[[ Data in this exercise, beginning ]]

-- B replaces A's per-pair re-scan (rebuild lists[i] minus each index and re-maximize) by a one-pass
-- precomputation of (max, max-after-removing-one-max) per list; equivalence of the return values is proved.

-- ===== PORT A =====
-- 'if score is None or delta < score: score = delta' (shared by both Pythons)
def pvUpd (score : Option Int) (delta : Int) : Option Int :=
  match score with
  | none => some delta
  | some s => if delta < s then some delta else some s

-- 'max(l)'; default 0 unreachable: Pre_ keeps every maximized list nonempty
def pvMax (l : List Int) : Int := (PySem.List.max? l (fun y => y)).getD 0

-- '[l[x] for x in range(len(l)) if x != k]'
def pvRmIdx (l : List Int) (k : Int) : List Int :=
  ((PySem.List.pyRange 0 (l.length : Int) 1).filter (fun x => x != k)).map
    (fun x => PySem.List.pyGetD l x 0)

def MoRm1_score_py (lists : List (List Int)) : Int :=
  let n : Int := (lists.length : Int)
  let score : Option Int :=
    (PySem.List.pyRange 0 (n - 1) 1).foldl (fun score i =>
      let li := PySem.List.pyGetD lists i []
      let maxi := pvMax li
      (PySem.List.pyRange (i + 1) n 1).foldl (fun score j =>
        let lj := PySem.List.pyGetD lists j []
        let maxj := pvMax lj
        let score :=
          if li.length < 2 then pvUpd score |maxi - maxj|
          else (PySem.List.pyRange 0 (li.length : Int) 1).foldl
            (fun score k => pvUpd score |pvMax (pvRmIdx li k) - maxj|) score
        if lj.length < 2 then pvUpd score |maxi - maxj|
        else (PySem.List.pyRange 0 (lj.length : Int) 1).foldl
          (fun score k => pvUpd score |pvMax (pvRmIdx lj k) - maxi|) score
      ) score) none
  match score with
  | none => 0
  | some s => s
-- pv_equiv track=rewrite | github.com/jeremyc1ark/AOC | day9.py | part_1
-- ===== SOURCE A (Python) =====
-- from itertools import combinations
--
-- def part_1(input_data, index=25):
--     current = input_data[index]
--     preamble = input_data[index-25:index]
--     combos = combinations(preamble, 2)
--     for combo in combos:
--         if sum(combo) == current:
--             return part_1(input_data, index+1)
--     return current
-- ===== SOURCE B (Python) =====
-- def part_1(input_data, index=25):
--     # Iterative two-sum scan instead of recursion + pairwise combinations.
--     i = index
--     while True:
--         current = input_data[i]
--         seen = set()
--         for x in input_data[i-25:i]:
--             if current - x in seen:
--                 break
--             seen.add(x)
--         else:
--             return current
--         i += 1
-- ===== Notes on version B (the rewrite author's own statement) =====
-- stated objective: simpler
-- what changed: Replaces the tail recursion plus quadratic combinations() pair enumeration with a plain iterative while-loop and a single-pass set-based two-sum scan over the 25-element window.
import Mathlib
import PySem

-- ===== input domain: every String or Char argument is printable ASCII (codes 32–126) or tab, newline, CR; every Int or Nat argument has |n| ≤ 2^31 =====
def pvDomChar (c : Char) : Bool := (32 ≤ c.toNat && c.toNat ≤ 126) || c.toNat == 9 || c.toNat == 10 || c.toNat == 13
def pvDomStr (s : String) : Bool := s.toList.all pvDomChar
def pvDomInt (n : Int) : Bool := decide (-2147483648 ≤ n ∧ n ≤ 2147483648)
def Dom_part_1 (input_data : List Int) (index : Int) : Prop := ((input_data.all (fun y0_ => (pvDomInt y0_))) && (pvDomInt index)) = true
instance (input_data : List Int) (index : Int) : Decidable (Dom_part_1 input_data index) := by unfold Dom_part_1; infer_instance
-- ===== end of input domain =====

-- B replaces A's tail recursion + combinations() pair enumeration with an iterative
-- loop and a set-based two-sum scan of the window (simpler; same return values).

-- ===== PORT A =====
-- 'for combo in combinations(preamble, 2): if sum(combo) == current: …' — pairs in
-- combinations order, early exit on first hit (existence is all that is used).
def anyPairSum (xs : List Int) (t : Int) : Bool :=
  match xs with
  | [] => false
  | x :: rest => rest.any (fun y => x + y == t) || anyPairSum rest t

def part_1 (input_data : List Int) (index : Int) : Int :=
  match h : PySem.List.pyGet? input_data index with
  | none => 0   -- IndexError in Python; excluded by Pre_part_1
  | some current =>
    if anyPairSum (PySem.List.slice input_data (some (index - 25)) (some index)) current then
      part_1 input_data (index + 1)
    else
      current
termination_by ((input_data.length : Int) + 1 - index).toNat
decreasing_by
  have hin : PySem.Raise.InRange input_data.length index := by
    by_contra hc
    rw [← PySem.List.pyGet?_eq_none_iff (xs := input_data)] at hc
    simp [hc] at h
  unfold PySem.Raise.InRange at hin
  omega

-- ===== PORT B =====
-- 'for x in window: if current - x in seen: break; seen.add(x)  else: return current'
def twoSumHit (window : List Int) (current : Int) (seen : PySem.Set Int) : Bool :=
  match window with
  | [] => false
  | x :: rest =>
    if PySem.Set.contains seen (current - x) then true
    else twoSumHit rest current (PySem.Set.add seen x)

-- the 'while True' loop; fuel bounds the number of iterations until i walks off the end
def altLoop (input_data : List Int) : Nat → Int → Int
  | 0, _ => 0
  | fuel + 1, i =>
    match PySem.List.pyGet? input_data i with
    | none => 0   -- IndexError in Python; excluded by Pre_part_1
    | some current =>
      if twoSumHit (PySem.List.slice input_data (some (i - 25)) (some i)) current PySem.Set.empty then
        altLoop input_data fuel (i + 1)
      else
        current

def part_1_alt (input_data : List Int) (index : Int) : Int :=
  altLoop input_data (((input_data.length : Int) - index).toNat + 1) index

-- ===== PRECONDITION & SPEC =====
-- Pre_ excludes exactly the inputs on which A raises IndexError: the start index must not
-- be below -len, and some position from index to the end must fail the pair-sum test.
def Pre_part_1 (input_data : List Int) (index : Int) : Prop :=
  -(input_data.length : Int) ≤ index ∧
  ∃ k < ((input_data.length : Int) - index).toNat,
    ¬ ∃ q < (PySem.List.slice input_data (some (index + k - 25)) (some (index + k))).length,
      ∃ p < q,
        (PySem.List.slice input_data (some (index + k - 25)) (some (index + k))).getD p 0 +
        (PySem.List.slice input_data (some (index + k - 25)) (some (index + k))).getD q 0 =
        PySem.List.pyGetD input_data (index + k) 0

instance (input_data : List Int) (index : Int) : Decidable (Pre_part_1 input_data index) := by
  unfold Pre_part_1; infer_instance

def pvWitness_part_1 : List Int × Int := ([1, 2, 3], 0)

def Spec_part_1 (input_data : List Int) (index : Int) (out : Int) : Prop := out = part_1_alt input_data index
instance (input_data : List Int) (index : Int) (out : Int) : Decidable (Spec_part_1 input_data index out) := by unfold Spec_part_1; infer_instance

-- ===== CLAIM (what is proved, stated in full; the proofs are below) =====
def Claim_equal_part_1 : Prop := ∀ (input_data : List Int) (index : Int), Dom_part_1 input_data index → Pre_part_1 input_data index → Spec_part_1 input_data index (part_1 input_data index)

-- ===== LEMMAS AND PROOFS =====

theorem contains_add (s : PySem.Set Int) (x z : Int) :
    PySem.Set.contains (PySem.Set.add s x) z = (PySem.Set.contains s z || z == x) := by
  rw [Bool.eq_iff_iff]
  simp [PySem.Set.mem_add]

theorem twoSumHit_eq (t : Int) (xs : List Int) : ∀ s : PySem.Set Int,
    twoSumHit xs t s = (xs.any (fun y => PySem.Set.contains s (t - y)) || anyPairSum xs t) := by
  induction xs with
  | nil => intro s; simp [twoSumHit, anyPairSum]
  | cons x rest ih =>
    intro s
    rw [twoSumHit, anyPairSum, ih, Bool.eq_iff_iff]
    have hsub : ∀ y : ℤ, t - y = x ↔ x + y = t := fun y => by omega
    split_ifs with hx
    · rw [PySem.Set.contains_iff] at hx
      simp only [List.any_cons, List.any_eq_true, Bool.or_eq_true, PySem.Set.contains_iff]
      simp [hx]
    · rw [PySem.Set.contains_iff] at hx
      simp only [List.any_cons, contains_add, List.any_eq_true, Bool.or_eq_true, beq_iff_eq,
        PySem.Set.contains_iff, hsub]
      constructor
      · rintro (⟨y, hy, h | h⟩ | h)
        · exact Or.inl (Or.inr ⟨y, hy, h⟩)
        · exact Or.inr (Or.inl ⟨y, hy, h⟩)
        · exact Or.inr (Or.inr h)
      · rintro ((h | ⟨y, hy, h⟩) | ⟨y, hy, h⟩ | h)
        · exact absurd h hx
        · exact Or.inl ⟨y, hy, Or.inl h⟩
        · exact Or.inl ⟨y, hy, Or.inr h⟩
        · exact Or.inr h

theorem twoSumHit_empty (t : Int) (xs : List Int) :
    twoSumHit xs t PySem.Set.empty = anyPairSum xs t := by
  rw [twoSumHit_eq]
  simp [PySem.Set.empty]

theorem altLoop_eq (xs : List Int) : ∀ (fuel : Nat) (i : Int),
    ((xs.length : Int) - i).toNat + 1 ≤ fuel → altLoop xs fuel i = part_1 xs i := by
  intro fuel
  induction fuel with
  | zero => intro i h; omega
  | succ n ih =>
    intro i h
    rw [altLoop, part_1]
    cases hg : PySem.List.pyGet? xs i with
    | none => rfl
    | some current =>
      have hin : PySem.Raise.InRange xs.length i := by
        by_contra hc
        rw [← PySem.List.pyGet?_eq_none_iff (xs := xs)] at hc
        simp [hc] at hg
      unfold PySem.Raise.InRange at hin
      simp only [twoSumHit_empty]
      by_cases hp : anyPairSum (PySem.List.slice xs (some (i - 25)) (some i)) current = true
      · simp only [hp, if_true]
        exact ih (i + 1) (by omega)
      · simp only [Bool.not_eq_true] at hp
        simp [hp]

theorem part_1_alt_eq (xs : List Int) (i : Int) : part_1_alt xs i = part_1 xs i := by
  exact altLoop_eq xs _ i (le_refl _)

-- ===== VERDICT (by name: the statement is the Claim_ definition above) =====
theorem part_1_spec : Claim_equal_part_1 := by
  intro input_data index _ _
  unfold Spec_part_1
  rw [part_1_alt_eq]
-- pv_equiv track=rewrite | github.com/shvidkyu/fb-labs-2022 | cp_2/makovska_fb-01_vashchenok_fb-03_cp2/cp2.py | to_text_d
-- ===== SOURCE A (Python) =====
-- alfavit_d = 'абвгдеёэжзиыйклмнопрстуфхцчшщъьюя'
--
-- def dict_stv():
--     dict_d = {}
--     num = 0
--     for i in alfavit_d:
--         dict_d.update({i: num})
--         num += 1
--     return dict_d
--
-- def to_text_d(asciicd):
--     list_code = []
--     d = dict_stv()
--     for i in asciicd:
--         for value in d:
--             if i == d[value]:
--                 list_code.append(value)
--     return list_code
-- ===== SOURCE B (Python) =====
-- alfavit_d = 'абвгдеёэжзиыйклмнопрстуфхцчшщъьюя'
--
-- def to_text_d(asciicd):
--     rev = list(alfavit_d)
--     out = []
--     for i in asciicd:
--         if 0 <= i < len(rev):
--             out.append(rev[i])
--     return out
-- ===== Notes on version B (the rewrite author's own statement) =====
-- stated objective: simpler
-- what changed: B drops the dict entirely: since the char->index dict is just enumerate(alfavit_d), B indexes the alphabet list directly with a range check, replacing A's per-code scan over all 33 dict entries with one O(1) lookup.
import Mathlib
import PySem

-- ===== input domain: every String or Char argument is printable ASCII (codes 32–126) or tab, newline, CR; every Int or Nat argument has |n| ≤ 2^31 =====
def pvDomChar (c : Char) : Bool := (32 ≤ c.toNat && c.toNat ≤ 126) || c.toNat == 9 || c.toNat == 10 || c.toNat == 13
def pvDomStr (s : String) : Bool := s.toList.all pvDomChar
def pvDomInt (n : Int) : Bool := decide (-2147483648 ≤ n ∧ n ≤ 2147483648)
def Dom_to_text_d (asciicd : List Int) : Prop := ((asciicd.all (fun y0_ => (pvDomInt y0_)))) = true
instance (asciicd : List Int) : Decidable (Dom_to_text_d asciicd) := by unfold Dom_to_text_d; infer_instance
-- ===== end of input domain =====

-- B drops the dict: the char->index dict is just enumerate(alfavit_d), so B indexes the
-- alphabet list directly with a range check instead of scanning all 33 dict entries per code (objective: simpler).

-- ===== PORT A =====
def alfavit_d : String := "абвгдеёэжзиыйклмнопрстуфхцчшщъьюя"

-- dict_stv(): builds {char: index} by iterating the alphabet with a running counter
def dict_stv : PySem.Dict String Int :=
  (alfavit_d.toList.foldl
    (fun (st : PySem.Dict String Int × Int) i => (st.1.insert (String.mk [i]) st.2, st.2 + 1))
    (PySem.Dict.empty, 0)).1

-- 'for value in d: if i == d[value]' — value is always a key of d, so d[value] never raises;
-- getD with default 0 is exact here.
def to_text_d (asciicd : List Int) : List String :=
  let d := dict_stv
  asciicd.foldl
    (fun list_code i =>
      d.keys.foldl
        (fun acc value => if i = d.getD value 0 then acc ++ [value] else acc)
        list_code)
    []

-- ===== PORT B =====
-- rev = list(alfavit_d)
def alfavit_list : List String := alfavit_d.toList.map (fun c => String.mk [c])

-- guard 0 <= i < len(rev) ensures rev[i] is in range, so pyGet? returns some; getD "" is exact.
def to_text_d_alt (asciicd : List Int) : List String :=
  let rev := alfavit_list
  asciicd.foldl
    (fun out i =>
      if 0 ≤ i ∧ i < (rev.length : Int) then out ++ [(PySem.List.pyGet? rev i).getD ""] else out)
    []

-- ===== PRECONDITION & SPEC =====
def Spec_to_text_d (asciicd : List Int) (out : List String) : Prop := out = to_text_d_alt asciicd
instance (asciicd : List Int) (out : List String) : Decidable (Spec_to_text_d asciicd out) := by unfold Spec_to_text_d; infer_instance

-- ===== CLAIM (what is proved, stated in full; the proofs are below) =====
def Claim_equal_to_text_d : Prop := ∀ (asciicd : List Int), Dom_to_text_d asciicd → Spec_to_text_d asciicd (to_text_d asciicd)

-- ===== LEMMAS AND PROOFS =====

lemma keys_bounds : ∀ v ∈ dict_stv.keys, 0 ≤ dict_stv.getD v 0 ∧ dict_stv.getD v 0 < 33 := by
  decide

lemma filter_keys (i : Int) :
    dict_stv.keys.filter (fun v => decide (i = dict_stv.getD v 0))
      = if 0 ≤ i ∧ i < 33 then [(PySem.List.pyGet? alfavit_list i).getD ""] else [] := by
  by_cases h : 0 ≤ i ∧ i < 33
  · rw [if_pos h]
    obtain ⟨h1, h2⟩ := h
    interval_cases i <;> decide
  · rw [if_neg h]
    apply List.filter_eq_nil_iff.mpr
    intro v hv
    have hb := keys_bounds v hv
    simp only [decide_eq_true_eq]
    omega

lemma inner_eq (i : Int) (acc : List String) :
    dict_stv.keys.foldl
        (fun acc value => if i = dict_stv.getD value 0 then acc ++ [value] else acc) acc
      = if 0 ≤ i ∧ i < (alfavit_list.length : Int) then
          acc ++ [(PySem.List.pyGet? alfavit_list i).getD ""] else acc := by
  rw [PySem.List.foldl_append_ite_eq_filter, filter_keys]
  have hlen : (alfavit_list.length : Int) = 33 := by decide
  rw [hlen]
  by_cases h : 0 ≤ i ∧ i < 33 <;> simp [h]

lemma fold_eq (l : List Int) (acc : List String) :
    l.foldl
        (fun list_code i =>
          dict_stv.keys.foldl
            (fun acc value => if i = dict_stv.getD value 0 then acc ++ [value] else acc)
            list_code) acc
      = l.foldl
          (fun out i =>
            if 0 ≤ i ∧ i < (alfavit_list.length : Int) then
              out ++ [(PySem.List.pyGet? alfavit_list i).getD ""] else out) acc := by
  induction l generalizing acc with
  | nil => rfl
  | cons x xs ih => simp only [List.foldl_cons, inner_eq]

-- ===== VERDICT (by name: the statement is the Claim_ definition above) =====
theorem to_text_d_spec : Claim_equal_to_text_d := by
  intro asciicd _
  unfold Spec_to_text_d to_text_d to_text_d_alt
  exact fold_eq asciicd []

[[ Data in this exercise, end ]]

**Work to be completed**
Copy out the lines above, from the one holding "unfold Spec_to_text_d to_text_d" through the final line, with no other lines.

**Task output**
  unfold Spec_to_text_d to_text_d to_text_d_alt
  exact fold_eq asciicd []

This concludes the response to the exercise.